Los partidos generalmente deberían obtener el 5% de los votos nacionales para ingresar al Parlamento.
Los alemanes van a la votación del domingo en las primeras elecciones, organizadas después de la coalición tripartita del canciller Olaf Scholz.
En 2021, esto condujo a un parlamento de 735 escaños, una de las legislaturas más grandes del mundo. Una nueva ley, introducida en 2023, establece el Parlamento en 630 escaños, entre la Cámara Inferior de los Municipios en el Reino Unido y la Asamblea Nacional de Turquía, en la clasificación mundial, y da prioridad a los lugares individuales de los miembros.
Ahora, si un partido gana una parte de lugares más altos, proporcional a su parte de la votación nacional, algunas universidades electorales permanecerán vacantes, comenzando de aquellos en los que los candidatos ganadores tienen el margen de victoria más bajo.
El cambio puede dañar los partidos tradicionalmente fuertes en las universidades electorales no inominales, especialmente en la Unión Social Cristiana (CSU), el Partido Bávaro de los Demócratas Cristianos (CDU), cuyo líder, Friedrich Merz se convertirá en el próximo canciller después de las elecciones.
De acuerdo con las reglas destinadas a evitar el tipo de parlamentos caóticos y fragmentados, que en la década de 1930 contribuyeron al suministro de la desastrosa ascensión de los nazis de Adolf Hitler, las partes generalmente deben obtener el 5% de los votos nacionales para ingresar al Parlamento. Sin embargo, de acuerdo con una regla que había sido abandonada en la nueva ley, antes de ser restaurada por una decisión del tribunal, las partes que ganan tres lugares del distrito, tienen derecho a lugares correspondientes a su participación en votación, incluso si es menos del 5%.
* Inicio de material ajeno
-- pv_equiv track=rewrite | github.com/SamPUG/advent_of_code_2024 | day7.py | calculate_input
-- ===== SOURCE A (Python) =====
-- def calculate_input(input_str: str) -> int:
--     total = 0
--
--     val = ""
--     operator = ""
--     for i in range(len(input_str) + 1):
--         char = "+"  # To make sure we deal with the last val, operator doesn't matter, just want to trigger the operator behaviour
--         if i < len(input_str):
--             char = input_str[i]
--
--         if char not in ["+", "*", "|"]:
--             val += char
--         else:
--             int_val = int(val)
--             if operator == "+":
--                 total += int_val
--             elif operator == "*":
--                 total *= int_val
--             elif operator == "|":
--                 total = int(str(total) + val)
--             else:
--                 operator = char
--                 total += int_val
--             operator = char
--             val = ""
--
--     return total
-- ===== SOURCE B (Python) =====
-- def calculate_input(input_str: str) -> int:
--     # Pass 1: tokenize into alternating operand strings and one-char operators.
--     tokens = []
--     cur = ""
--     for ch in input_str:
--         if ch in "+*|":
--             tokens.append(cur)
--             tokens.append(ch)
--             cur = ""
--         else:
--             cur += ch
--     tokens.append(cur)
--
--     # Pass 2: fold left-to-right, consuming (operator, operand) pairs.
--     total = int(tokens[0])
--     rest = tokens[1:]
--     while rest:
--         op, operand = rest[0], rest[1]
--         n = int(operand)
--         if op == "+":
--             total += n
--         elif op == "*":
--             total *= n
--         else:  # '|': concatenate the raw operand text to preserve its digits
--             total = int(str(total) + operand)
--         rest = rest[2:]
--     return total
-- ===== Notes on version B (the rewrite author's own statement) =====
-- stated objective: idiomatic
-- what changed: B replaces A's single character-loop with mixed parser/evaluator state (pending val, operator, sentinel '+' appended past the end) by two clean passes: tokenize into an alternating operand/operator list, then fold over (operator, operand) pairs.
import Mathlib
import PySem

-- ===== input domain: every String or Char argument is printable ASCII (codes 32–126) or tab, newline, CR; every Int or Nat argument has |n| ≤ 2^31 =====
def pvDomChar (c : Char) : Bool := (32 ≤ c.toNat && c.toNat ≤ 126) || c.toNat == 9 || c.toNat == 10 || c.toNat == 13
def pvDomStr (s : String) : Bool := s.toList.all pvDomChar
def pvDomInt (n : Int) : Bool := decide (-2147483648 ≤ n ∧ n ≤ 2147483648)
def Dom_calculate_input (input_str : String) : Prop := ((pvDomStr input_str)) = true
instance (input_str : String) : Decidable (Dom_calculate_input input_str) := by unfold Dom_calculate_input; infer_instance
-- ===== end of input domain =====

-- B replaces A's one mixed parse/evaluate character loop by two passes: tokenize, then fold over
-- (operator, operand) pairs. Same cost; the aim is a plainer decomposition.

-- ===== PORT A =====
-- state = (total, val, operator); the for-loop over range(len+1) with char='+' at i=len is the
-- fold over the characters with a final '+' appended.
def pvAStep (st : Int × List Char × List Char) (char : Char) : Int × List Char × List Char :=
  match st with
  | (total, val, operator) =>
    if ¬(char = '+' ∨ char = '*' ∨ char = '|') then (total, val ++ [char], operator)
    else
      let int_val := (PySem.Int.ofChars? val).getD 0   -- int(val); none (ValueError) excluded by Pre_
      if operator = ['+'] then (total + int_val, [], [char])
      else if operator = ['*'] then (total * int_val, [], [char])
      else if operator = ['|'] then
        ((PySem.Int.ofChars? (PySem.Int.toChars total ++ val)).getD 0, [], [char])
      else (total + int_val, [], [char])

def calculate_input (input_str : String) : Int :=
  ((input_str.toList ++ ['+']).foldl pvAStep (0, [], [])).1

-- ===== PORT B =====
-- pass 1: tokenize (state = (tokens, cur))
def pvTokStep (st : List (List Char) × List Char) (ch : Char) : List (List Char) × List Char :=
  if ch = '+' ∨ ch = '*' ∨ ch = '|' then (st.1 ++ [st.2, [ch]], []) else (st.1, st.2 ++ [ch])

-- pass 2: the while-loop consuming (op, operand) pairs; a lone trailing element is unreachable
-- (Python would raise IndexError there), the port returns the running total.
def pvEvalLoop (total : Int) : List (List Char) → Int
  | op :: operand :: rest =>
      let n := (PySem.Int.ofChars? operand).getD 0
      let total' :=
        if op = ['+'] then total + n
        else if op = ['*'] then total * n
        else (PySem.Int.ofChars? (PySem.Int.toChars total ++ operand)).getD 0
      pvEvalLoop total' rest
  | _ => total

def calculate_input_alt (input_str : String) : Int :=
  let st := input_str.toList.foldl pvTokStep ([], [])
  match st.1 ++ [st.2] with
  | t :: rest => pvEvalLoop ((PySem.Int.ofChars? t).getD 0) rest
  | [] => 0   -- unreachable: tokenization always yields at least one token

-- ===== PRECONDITION & SPEC =====
-- helpers for Pre_ only: split the input on operator characters
def pvSegs : List Char → List (List Char)
  | [] => [[]]
  | c :: cs =>
    if c = '+' ∨ c = '*' ∨ c = '|' then [] :: pvSegs cs
    else match pvSegs cs with
         | s :: ss => (c :: s) :: ss
         | [] => [[c]]

def pvOpsOf (cs : List Char) : List Char := cs.filter (fun c => c == '+' || c == '*' || c == '|')

-- Pre_ excludes exactly the inputs on which A raises ValueError: a segment between operator
-- characters that int() cannot parse, or a '|' whose right operand does not start with a digit
-- (then int(str(total) + val) fails on the sign/whitespace in the middle).
def Pre_calculate_input (input_str : String) : Prop :=
  ((pvSegs input_str.toList).all (fun seg => (PySem.Int.ofChars? seg).isSome)
    && ((pvOpsOf input_str.toList).zip (pvSegs input_str.toList).tail).all
         (fun p => !(p.1 == '|') || (match p.2 with | c :: _ => c.isDigit | [] => false))) = true

instance (input_str : String) : Decidable (Pre_calculate_input input_str) := by
  unfold Pre_calculate_input; infer_instance

def pvWitness_calculate_input : String := "12+3*4|56"

def Spec_calculate_input (input_str : String) (out : Int) : Prop := out = calculate_input_alt input_str
instance (input_str : String) (out : Int) : Decidable (Spec_calculate_input input_str out) := by
  unfold Spec_calculate_input; infer_instance

-- ===== CLAIM (what is proved, stated in full; the proofs are below) =====
def Claim_equal_calculate_input : Prop := ∀ (input_str : String), Dom_calculate_input input_str → Pre_calculate_input input_str → Spec_calculate_input input_str (calculate_input input_str)

-- ===== LEMMAS AND PROOFS =====
-- tokens produced by pass 1 of B starting from partial token cur
def pvToksFrom (cur : List Char) (cs : List Char) : List (List Char) :=
  let st := cs.foldl pvTokStep ([], cur)
  st.1 ++ [st.2]

theorem pvTok_acc (cs : List Char) (toks : List (List Char)) (cur : List Char) :
    cs.foldl pvTokStep (toks, cur)
      = (toks ++ (cs.foldl pvTokStep ([], cur)).1, (cs.foldl pvTokStep ([], cur)).2) := by
  induction cs generalizing toks cur with
  | nil => simp
  | cons c cs ih =>
    simp only [List.foldl_cons, pvTokStep]
    by_cases h : c = '+' ∨ c = '*' ∨ c = '|' <;> simp [h]
    · rw [ih (toks ++ [cur, [c]]) [], ih [cur, [c]] []]; simp
    · exact ih toks (cur ++ [c])

theorem pvToksFrom_cons (cur : List Char) (c : Char) (cs : List Char) :
    pvToksFrom cur (c :: cs)
      = if c = '+' ∨ c = '*' ∨ c = '|' then cur :: [c] :: pvToksFrom [] cs
        else pvToksFrom (cur ++ [c]) cs := by
  unfold pvToksFrom
  by_cases h : c = '+' ∨ c = '*' ∨ c = '|'
  · simp only [List.foldl_cons, pvTokStep, h, if_pos]
    rw [pvTok_acc]; simp
  · simp only [List.foldl_cons, pvTokStep, h, if_neg, not_false_eq_true]

-- the main invariant: continuing A's loop from state (total, cur, [op]) over cs (plus the
-- sentinel '+') computes exactly B's evaluation of op followed by the tokens of cur/cs.
theorem pvMain (cs : List Char) (cur : List Char) (total : Int) (op : Char)
    (hop : op = '+' ∨ op = '*' ∨ op = '|') :
    ((cs ++ ['+']).foldl pvAStep (total, cur, [op])).1
      = pvEvalLoop total ([op] :: pvToksFrom cur cs) := by
  induction cs generalizing cur total op with
  | nil =>
    rcases hop with h | h | h <;> subst h <;>
      simp [pvAStep, pvEvalLoop, pvToksFrom]
  | cons c cs ih =>
    rw [List.cons_append, List.foldl_cons, pvToksFrom_cons]
    by_cases h : c = '+' ∨ c = '*' ∨ c = '|'
    · rw [if_pos h]
      rcases hop with h1 | h1 | h1 <;> subst h1 <;>
        simp only [pvAStep, h, not_true_eq_false, if_false, reduceIte, pvEvalLoop] <;>
        exact ih [] _ c h
    · rw [if_neg h]
      simp only [pvAStep, h, not_false_eq_true, if_pos]
      exact ih (cur ++ [c]) total op hop

-- the same for A's initial empty operator: its final else-branch adds like '+'
theorem pvInit (cs : List Char) (cur : List Char) (total : Int) :
    ((cs ++ ['+']).foldl pvAStep (total, cur, [])).1
      = pvEvalLoop total (['+'] :: pvToksFrom cur cs) := by
  induction cs generalizing cur total with
  | nil => simp [pvAStep, pvEvalLoop, pvToksFrom]
  | cons c cs ih =>
    rw [List.cons_append, List.foldl_cons, pvToksFrom_cons]
    by_cases h : c = '+' ∨ c = '*' ∨ c = '|'
    · rw [if_pos h]
      simp only [pvAStep, h, not_true_eq_false, if_false, reduceIte, pvEvalLoop,
        show ¬(([] : List Char) = ['+']) by decide, show ¬(([] : List Char) = ['*']) by decide,
        show ¬(([] : List Char) = ['|']) by decide]
      exact pvMain cs [] _ c h
    · rw [if_neg h]
      simp only [pvAStep, h, not_false_eq_true, if_pos]
      exact ih (cur ++ [c]) total

theorem pvToksFrom_ne_nil (cur : List Char) (cs : List Char) : pvToksFrom cur cs ≠ [] := by
  unfold pvToksFrom; simp

-- ===== VERDICT (by name: the statement is the Claim_ definition above) =====
theorem calculate_input_spec : Claim_equal_calculate_input := by
  intro s _ _
  unfold Spec_calculate_input calculate_input calculate_input_alt
  rw [pvInit s.toList [] 0]
  have h := pvToksFrom_ne_nil [] s.toList
  rcases hts : pvToksFrom [] s.toList with _ | ⟨t, rest⟩
  · exact absurd hts h
  · have : (s.toList.foldl pvTokStep ([], [])).1 ++ [(s.toList.foldl pvTokStep ([], [])).2]
        = t :: rest := by
      rw [← hts]; rfl
    simp [this, pvEvalLoop]
-- ===== VERDICT =====
theorem detect_feature_key_spec : Claim_equal_detect_feature_key := by
  intro text _
  unfold Spec_detect_feature_key
  simp only [detect_feature_key, detect_feature_key_alt]
  rw [pv_firstMatch_find?, ← pv_low_eq]
  rw [show ((none : Option String), (0 : Int))
        = pvToSt (List.find? (fun q => (fun kw => PySem.Str.isIn kw (pvLow text)) q.1) []) from rfl]
  rw [pv_foldl_flat (fun kw => PySem.Str.isIn kw (pvLow text)) pvFeatureMap]
  rw [pv_flat_eq_table]
  rw [pv_main (fun kw => PySem.Str.isIn kw (pvLow text)) pvKeywordTable [] pv_table_nonempty
    List.Pairwise.nil]
  rw [pv_toSt_fst]
  show _ = ((PySem.List.sorted pvKeywordTable (fun p => PySem.Str.len p.1) true).find?
      (fun p => PySem.Str.isIn p.1 (pvLow text))).map (fun p => p.2)
  rw [PySem.List.sorted_rev_eq_foldl_insertBy]
  rfl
En 2021, esto salvó al partido izquierdo, que, gracias a tres miembros con sólidas bases regionales en el este de Alemania, obtuvo 39 lugares. La combinación del umbral del 5%, la excepción de los tres lugares y un panorama de partes inusualmente competitivas, con muchas partes más pequeñas que luchan por los lugares, esta vez determina un resultado muy impredecible.
Las encuestas colocaron a los neoliberalistas de aproximadamente 4-5%, mientras que la izquierda se observa con 6-7%y Sahra Wagenknecht Alliance (BSW), con 4-5%.
Con un panorama extremadamente competitivo de partidos y un complejo sistema electoral, el Parlamento podría incluir de cuatro a ocho partes. El primer escenario produciría el Bundestag más consolidado en 2017, mientras que otro marcaría el más diverso en la historia moderna de Alemania. Esto significa que la distribución del poder en El nuevo parlamento Es extremadamente difícil predecir y, muy probablemente, Merz necesitará un socio de coalición, y los socialdemócratas de Scholz, o tal vez ambos para construir un gobierno mayoritario. Es poco probable que la alternativa lejana para Alemania (AFD), actualmente en segundo lugar en la mayoría de las encuestas de aproximadamente el 20%, sea parte de cualquier gobierno de coalición, porque todas las otras partes han excluido el trabajo con un partido que no considera democráticamente.